[Items from a data source]
:::::
-- pv_equiv track=rewrite | github.com/HeavyFalcon678/CrunchLabs-Hack-Pack-Label-Maker-Custom-Image-Plotter-Hack | label_image/label_image.py | pack_bitmap
-- ===== SOURCE A (Python) =====
-- def pack_bitmap(matrix, grid_size):
--     # Create a list of bits in serpentine order:
--     # even rows: left-to-right, odd rows: right-to-left.
--     bit_list = []
--     for i in range(grid_size):
--         if i % 2 == 0:
--             for j in range(grid_size):
--                 bit_list.append(matrix[i][j])
--         else:
--             for j in reversed(range(grid_size)):
--                 bit_list.append(matrix[i][j])
--     # Pack bits into bytes (8 bits per byte, LSB first)
--     n_bits = len(bit_list)
--     n_bytes = (n_bits + 7) // 8
--     byte_array = []
--     for b in range(n_bytes):
--         byte_val = 0
--         for bit in range(8):
--             index = b * 8 + bit
--             if index < n_bits and bit_list[index]:
--                 byte_val |= (1 << bit)
--         byte_array.append(byte_val)
--     return byte_array
-- ===== SOURCE B (Python) =====
-- def pack_bitmap(matrix, grid_size):
--     # Single streaming pass: walk the cells in serpentine order, accumulating
--     # the current byte and flushing it every 8 bits; no intermediate bit list.
--     out = []
--     cur = 0
--     nbit = 0
--     for i in range(grid_size):
--         row = matrix[i]
--         cols = range(grid_size) if i % 2 == 0 else range(grid_size - 1, -1, -1)
--         for j in cols:
--             if row[j]:
--                 cur |= 1 << nbit
--             nbit += 1
--             if nbit == 8:
--                 out.append(cur)
--                 cur = 0
--                 nbit = 0
--     if nbit:
--         out.append(cur)
--     return out
-- ===== Notes on version B (the rewrite author's own statement) =====
-- stated objective: alternative
-- what changed: A builds the whole serpentine bit list and then re-scans it with index arithmetic (byte count, b*8+bit lookups) to assemble bytes; B makes a single streaming pass over the cells with a (current byte, bit position) accumulator, flushing a byte every 8 bits, with no intermediate bit list and no indexed lookups.
import Mathlib
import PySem

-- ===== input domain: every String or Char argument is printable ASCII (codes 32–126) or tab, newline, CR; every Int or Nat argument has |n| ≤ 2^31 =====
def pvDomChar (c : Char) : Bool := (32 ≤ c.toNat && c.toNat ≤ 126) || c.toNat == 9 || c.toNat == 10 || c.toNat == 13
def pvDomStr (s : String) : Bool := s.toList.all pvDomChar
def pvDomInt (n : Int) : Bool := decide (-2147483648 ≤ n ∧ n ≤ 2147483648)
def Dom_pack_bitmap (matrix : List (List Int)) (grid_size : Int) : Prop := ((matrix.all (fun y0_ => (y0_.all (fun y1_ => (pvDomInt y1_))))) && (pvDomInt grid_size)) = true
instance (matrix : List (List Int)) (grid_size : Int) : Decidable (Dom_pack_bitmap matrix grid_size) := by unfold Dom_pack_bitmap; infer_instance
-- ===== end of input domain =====

-- B replaces A's build-a-bit-list-then-index-it-by-byte two-phase packing by a single
-- streaming pass over the serpentine cells with a (current byte, bit position) accumulator.

-- ===== PORT A =====
-- matrix[i][j]; pyGetD defaults never fire inside Pre_ (indices are in range there)
def pvCellA (matrix : List (List Int)) (i j : Int) : Int :=
  PySem.List.pyGetD (PySem.List.pyGetD matrix i []) j 0

def pack_bitmap (matrix : List (List Int)) (grid_size : Int) : List Int :=
  let bit_list : List Int :=
    (PySem.List.pyRange 0 grid_size 1).foldl (fun acc i =>
      if PySem.Int.mod i 2 = 0 then
        (PySem.List.pyRange 0 grid_size 1).foldl
          (fun acc2 j => acc2 ++ [pvCellA matrix i j]) acc
      else
        -- reversed(range(grid_size))
        ((PySem.List.pyRange 0 grid_size 1).reverse).foldl
          (fun acc2 j => acc2 ++ [pvCellA matrix i j]) acc) []
  let n_bits : Int := (bit_list.length : Int)
  let n_bytes : Int := PySem.Int.floordiv (n_bits + 7) 8
  (PySem.List.pyRange 0 n_bytes 1).foldl (fun arr b =>
    let byte_val : Int :=
      (PySem.List.pyRange 0 8 1).foldl (fun bv bit =>
        if b * 8 + bit < n_bits ∧ PySem.List.pyGetD bit_list (b * 8 + bit) 0 ≠ 0 then
          PySem.Int.bor bv ((1 : Int) <<< bit.toNat)   -- 1 << bit; bit ∈ [0,8), so .toNat is exact
        else bv) 0
    arr ++ [byte_val]) []

-- ===== PORT B =====
-- one streaming step of Source B's inner loop: state (out, cur, nbit), incoming cell value x
def pvStepB (s : List Int × Int × Int) (x : Int) : List Int × Int × Int :=
  let cur := if x ≠ 0 then PySem.Int.bor s.2.1 ((1 : Int) <<< s.2.2.toNat) else s.2.1  -- nbit ∈ [0,8)
  let nbit := s.2.2 + 1
  if nbit = 8 then (s.1 ++ [cur], 0, 0) else (s.1, cur, nbit)

def pack_bitmap_alt (matrix : List (List Int)) (grid_size : Int) : List Int :=
  let s :=
    (PySem.List.pyRange 0 grid_size 1).foldl (fun s i =>
      let row := PySem.List.pyGetD matrix i []
      let cols := if PySem.Int.mod i 2 = 0 then PySem.List.pyRange 0 grid_size 1
                  else PySem.List.pyRange (grid_size - 1) (-1) (-1)
      cols.foldl (fun s j => pvStepB s (PySem.List.pyGetD row j 0)) s)
      (([] : List Int), (0 : Int), (0 : Int))
  if s.2.2 ≠ 0 then s.1 ++ [s.2.1] else s.1

-- ===== PRECONDITION & SPEC =====
-- Pre_: exactly where Python A returns (no IndexError): the first grid_size rows exist
-- and each has at least grid_size cells (vacuous for grid_size ≤ 0, where A returns []).
def Pre_pack_bitmap (matrix : List (List Int)) (grid_size : Int) : Prop :=
  grid_size ≤ (matrix.length : Int) ∧
  ∀ row ∈ matrix.take grid_size.toNat, grid_size ≤ (row.length : Int)
instance (matrix : List (List Int)) (grid_size : Int) : Decidable (Pre_pack_bitmap matrix grid_size) := by
  unfold Pre_pack_bitmap; infer_instance

def pvWitness_pack_bitmap : List (List Int) × Int := ([[1, 0, 1], [0, 1, 0], [1, 1, 0]], 3)

def Spec_pack_bitmap (matrix : List (List Int)) (grid_size : Int) (out : List Int) : Prop := out = pack_bitmap_alt matrix grid_size
instance (matrix : List (List Int)) (grid_size : Int) (out : List Int) : Decidable (Spec_pack_bitmap matrix grid_size out) := by unfold Spec_pack_bitmap; infer_instance

-- ===== CLAIM (what is proved, stated in full; the proofs are below) =====
def Claim_equal_pack_bitmap : Prop := ∀ (matrix : List (List Int)) (grid_size : Int), Dom_pack_bitmap matrix grid_size → Pre_pack_bitmap matrix grid_size → Spec_pack_bitmap matrix grid_size (pack_bitmap matrix grid_size)

-- ===== LEMMAS AND PROOFS =====

-- the serpentine column order of row i, and the flat serpentine cell stream
def pvCols (g i : Int) : List Int :=
  if PySem.Int.mod i 2 = 0 then PySem.List.pyRange 0 g 1 else (PySem.List.pyRange 0 g 1).reverse

def pvSerp (matrix : List (List Int)) (g : Int) : List Int :=
  (PySem.List.pyRange 0 g 1).flatMap (fun i => (pvCols g i).map (pvCellA matrix i))

-- A's phase 2, as a map over byte indices
def pvByte (bits : List Int) (b : Int) : Int :=
  (PySem.List.pyRange 0 8 1).foldl (fun bv bit =>
    if b * 8 + bit < (bits.length : Int) ∧ PySem.List.pyGetD bits (b * 8 + bit) 0 ≠ 0 then
      PySem.Int.bor bv ((1 : Int) <<< bit.toNat)
    else bv) 0

def pvPack (bits : List Int) : List Int :=
  (PySem.List.pyRange 0 (PySem.Int.floordiv ((bits.length : Int) + 7) 8) 1).map (pvByte bits)

-- complete the current byte (started at bit position nbit) from the head of the stream
def pvFill (cur : Int) (nbit : Nat) : List Int → Int
  | [] => cur
  | x :: xs =>
    if 8 ≤ nbit then cur
    else pvFill (if x ≠ 0 then PySem.Int.bor cur ((1 : Int) <<< nbit) else cur) (nbit + 1) xs

-- the flushed output of B's automaton run from state (·, cur, nbit)
def pvPP (cur nbit : Int) : List Int → List Int
  | [] => if nbit ≠ 0 then [cur] else []
  | x :: xs =>
    let cur' := if x ≠ 0 then PySem.Int.bor cur ((1 : Int) <<< nbit.toNat) else cur
    if nbit + 1 = 8 then cur' :: pvPP 0 0 xs else pvPP cur' (nbit + 1) xs

theorem pvA_eq_pack (matrix : List (List Int)) (g : Int) :
    pack_bitmap matrix g = pvPack (pvSerp matrix g) := by
  simp only [pack_bitmap]
  have hbl : (PySem.List.pyRange 0 g 1).foldl (fun acc i =>
      if PySem.Int.mod i 2 = 0 then
        (PySem.List.pyRange 0 g 1).foldl (fun acc2 j => acc2 ++ [pvCellA matrix i j]) acc
      else
        ((PySem.List.pyRange 0 g 1).reverse).foldl (fun acc2 j => acc2 ++ [pvCellA matrix i j]) acc)
      [] = pvSerp matrix g := by
    rw [PySem.List.foldl_congr_mem _ _
      (fun acc i => acc ++ (pvCols g i).map (pvCellA matrix i)) _ ?_]
    · rw [PySem.List.foldl_append_eq_flatMap, List.nil_append, pvSerp]
    · intro acc i _
      simp only [pvCols]
      split_ifs with h
      · exact PySem.List.foldl_append_singleton_eq_map _ _ _
      · exact PySem.List.foldl_append_singleton_eq_map _ _ _
  rw [hbl]
  exact (PySem.List.foldl_append_singleton_eq_map (pvByte (pvSerp matrix g)) _ []).trans
    (List.nil_append _)

theorem pvB_eq_run (matrix : List (List Int)) (g : Int) :
    pack_bitmap_alt matrix g =
      (fun s : List Int × Int × Int => if s.2.2 ≠ 0 then s.1 ++ [s.2.1] else s.1)
        ((pvSerp matrix g).foldl pvStepB ([], 0, 0)) := by
  simp only [pack_bitmap_alt, pvSerp, List.foldl_flatMap]
  have hs : (PySem.List.pyRange 0 g 1).foldl (fun s i =>
        (if PySem.Int.mod i 2 = 0 then PySem.List.pyRange 0 g 1
            else PySem.List.pyRange (g - 1) (-1) (-1)).foldl
          (fun s j => pvStepB s (PySem.List.pyGetD (PySem.List.pyGetD matrix i []) j 0)) s)
        (([] : List Int), (0 : Int), (0 : Int)) =
      (PySem.List.pyRange 0 g 1).foldl (fun acc i =>
        ((pvCols g i).map (pvCellA matrix i)).foldl pvStepB acc)
        (([] : List Int), (0 : Int), (0 : Int)) := by
    apply PySem.List.foldl_congr_mem
    intro s i _
    rw [List.foldl_map]
    simp only [pvCols, pvCellA]
    split_ifs with h
    · rfl
    · rw [PySem.List.pyRange_neg_one_eq_reverse]
      norm_num
  rw [hs]

theorem pvRun_eq_pp (bits : List Int) : ∀ (out : List Int) (cur nbit : Int),
    (fun s : List Int × Int × Int => if s.2.2 ≠ 0 then s.1 ++ [s.2.1] else s.1)
      (bits.foldl pvStepB (out, cur, nbit)) = out ++ pvPP cur nbit bits := by
  induction bits with
  | nil => intro out cur nbit; simp [pvPP]; split_ifs <;> simp
  | cons x xs ih =>
    intro out cur nbit
    simp only [List.foldl_cons, pvStepB, pvPP]
    by_cases h : nbit + 1 = 8
    · simp [h, ih]
    · simp [h, ih]

theorem pvPP_run (bits : List Int) : ∀ (cur nbit : Int), 0 ≤ nbit → nbit < 8 →
    pvPP cur nbit bits =
      if bits = [] ∧ nbit = 0 then []
      else pvFill cur nbit.toNat bits :: pvPP 0 0 (bits.drop (8 - nbit.toNat)) := by
  induction bits with
  | nil =>
    intro cur nbit h0 h8
    by_cases h : nbit = 0
    · simp [pvPP, h]
    · simp [pvPP, h, pvFill]
  | cons x xs ih =>
    intro cur nbit h0 h8
    have hn8 : ¬ 8 ≤ nbit.toNat := by omega
    have ht : (nbit + 1).toNat = nbit.toNat + 1 := by omega
    simp only [pvPP, pvFill, if_neg hn8, if_neg (by simp : ¬(x :: xs = [] ∧ nbit = 0))]
    by_cases h : nbit + 1 = 8
    · have : nbit.toNat = 7 := by omega
      simp only [h, this]
      have hfill : ∀ c : Int, pvFill c 8 xs = c := by intro c; cases xs <;> simp [pvFill]
      simp [hfill]
    · rw [if_neg h, ih _ _ (by omega) (by omega), if_neg (by omega : ¬ (xs = [] ∧ nbit + 1 = 0)),
        ht]
      have hdrop : 8 - nbit.toNat = (8 - (nbit.toNat + 1)) + 1 := by omega
      rw [hdrop, List.drop_succ_cons]

theorem pvFill_spec : ∀ (k : Nat) (l : List Int) (cur : Int) (nbit : Nat), nbit + k = 8 →
    pvFill cur nbit l =
      (List.range k).foldl (fun bv t =>
        if t < l.length ∧ l.getD t 0 ≠ 0 then PySem.Int.bor bv ((1 : Int) <<< (nbit + t)) else bv) cur := by
  intro k
  induction k with
  | zero =>
    intro l cur nbit h
    have : nbit = 8 := by omega
    subst this
    cases l <;> simp [pvFill]
  | succ k ih =>
    intro l cur nbit h
    cases l with
    | nil =>
      simp only [pvFill, List.length_nil, Nat.not_lt_zero, false_and, if_false]
      simp
    | cons x xs =>
      have hn8 : ¬ 8 ≤ nbit := by omega
      rw [List.range_succ_eq_map]
      simp only [pvFill, if_neg hn8, List.foldl_cons, List.foldl_map]
      rw [ih xs _ (nbit + 1) (by omega)]
      have hstep : (if (0 : Nat) < (x :: xs).length ∧ (x :: xs).getD 0 0 ≠ 0 then
          PySem.Int.bor cur ((1 : Int) <<< (nbit + 0)) else cur) =
          (if x ≠ 0 then PySem.Int.bor cur ((1 : Int) <<< nbit) else cur) := by
        simp
      rw [hstep]
      apply PySem.List.foldl_congr_mem
      intro acc t _
      have hc : (t.succ < (x :: xs).length ∧ (x :: xs).getD t.succ 0 ≠ 0) ↔
          (t < xs.length ∧ xs.getD t 0 ≠ 0) := by
        simp
      rw [if_congr hc rfl rfl, show nbit + t.succ = nbit + 1 + t by omega]

theorem pvByte_eq_fill (bits : List Int) (k : Nat) :
    pvByte bits (k : Int) = pvFill 0 0 (bits.drop (8 * k)) := by
  rw [pvFill_spec 8 _ 0 0 rfl]
  unfold pvByte
  rw [PySem.List.pyRange_one, List.foldl_map]
  norm_num
  apply PySem.List.foldl_congr_mem
  intro acc t _
  have hidx : (k : Int) * 8 + (t : Int) = ((k * 8 + t : Nat) : Int) := by push_cast; ring
  have hget : (bits.drop (8 * k)).getD t 0 = bits.getD (k * 8 + t) 0 := by
    simp [List.getD_eq_getElem?_getD, List.getElem?_drop, show 8 * k + t = k * 8 + t by omega]
  have hc : ((k : Int) * 8 + (t : Int) < (bits.length : Int) ∧
      PySem.List.pyGetD bits ((k : Int) * 8 + (t : Int)) 0 ≠ 0) ↔
      (t < (bits.drop (8 * k)).length ∧ (bits.drop (8 * k)).getD t 0 ≠ 0) := by
    rw [hidx, PySem.List.pyGetD_natCast]
    constructor
    · rintro ⟨h1, h2⟩
      exact ⟨by simp [List.length_drop]; omega, by rw [hget]; exact h2⟩
    · rintro ⟨h1, h2⟩
      simp [List.length_drop] at h1
      exact ⟨by exact_mod_cast (by omega : k * 8 + t < bits.length), by rw [← hget]; exact h2⟩
  rw [if_congr hc rfl rfl]
  norm_num

theorem pvPack_eq_map_fill (bits : List Int) :
    pvPack bits = (List.range ((bits.length + 7) / 8)).map (fun t => pvFill 0 0 (bits.drop (8 * t))) := by
  unfold pvPack
  have h1 : (bits.length : Int) + 7 = ((bits.length + 7 : Nat) : Int) := by push_cast; ring
  rw [h1, show ((8:Int)) = ((8:Nat):Int) from rfl, PySem.Int.floordiv_natCast,
    PySem.List.pyRange_one, List.map_map]
  norm_num
  apply List.map_congr_left
  intro t _
  exact pvByte_eq_fill bits t

theorem pvPP_eq_pack : ∀ (n : Nat) (bits : List Int), bits.length ≤ n →
    pvPP 0 0 bits = pvPack bits := by
  intro n
  induction n with
  | zero =>
    intro bits h
    have : bits = [] := List.eq_nil_of_length_eq_zero (by omega)
    subst this
    simp [pvPP, pvPack_eq_map_fill]
  | succ n ih =>
    intro bits h
    cases hb : bits with
    | nil => simp [pvPP, pvPack_eq_map_fill]
    | cons x xs =>
      subst hb
      rw [pvPP_run _ _ 0 (by omega) (by omega)]
      rw [if_neg (by simp)]
      norm_num
      rw [ih (xs.drop 7) (by simp at h ⊢; omega)]
      rw [pvPack_eq_map_fill, pvPack_eq_map_fill]
      have hNB : ((x :: xs).length + 7) / 8 = ((xs.drop 7).length + 7) / 8 + 1 := by
        simp [List.length_drop]; omega
      rw [hNB, List.range_succ_eq_map, List.map_cons, List.map_map]
      norm_num
      intro a _
      rw [show (8 * (a + 1) : Nat) = (7 + 8 * a) + 1 from by omega, List.drop_succ_cons]

-- ===== VERDICT (by name: the statement is the Claim_ definition above) =====
theorem pack_bitmap_spec : Claim_equal_pack_bitmap := by
  intro matrix grid_size _ _
  unfold Spec_pack_bitmap
  rw [pvA_eq_pack, pvB_eq_run, pvRun_eq_pp, ← pvPP_eq_pack (pvSerp matrix grid_size).length _ le_rfl,
    List.nil_append]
:::::
- _Brief_: Lines with "hstep" in the records above: copy every one of them.

- _Expected answer_:
      have hstep : (if (0 : Nat) < (x :: xs).length ∧ (x :: xs).getD 0 0 ≠ 0 then
      rw [hstep]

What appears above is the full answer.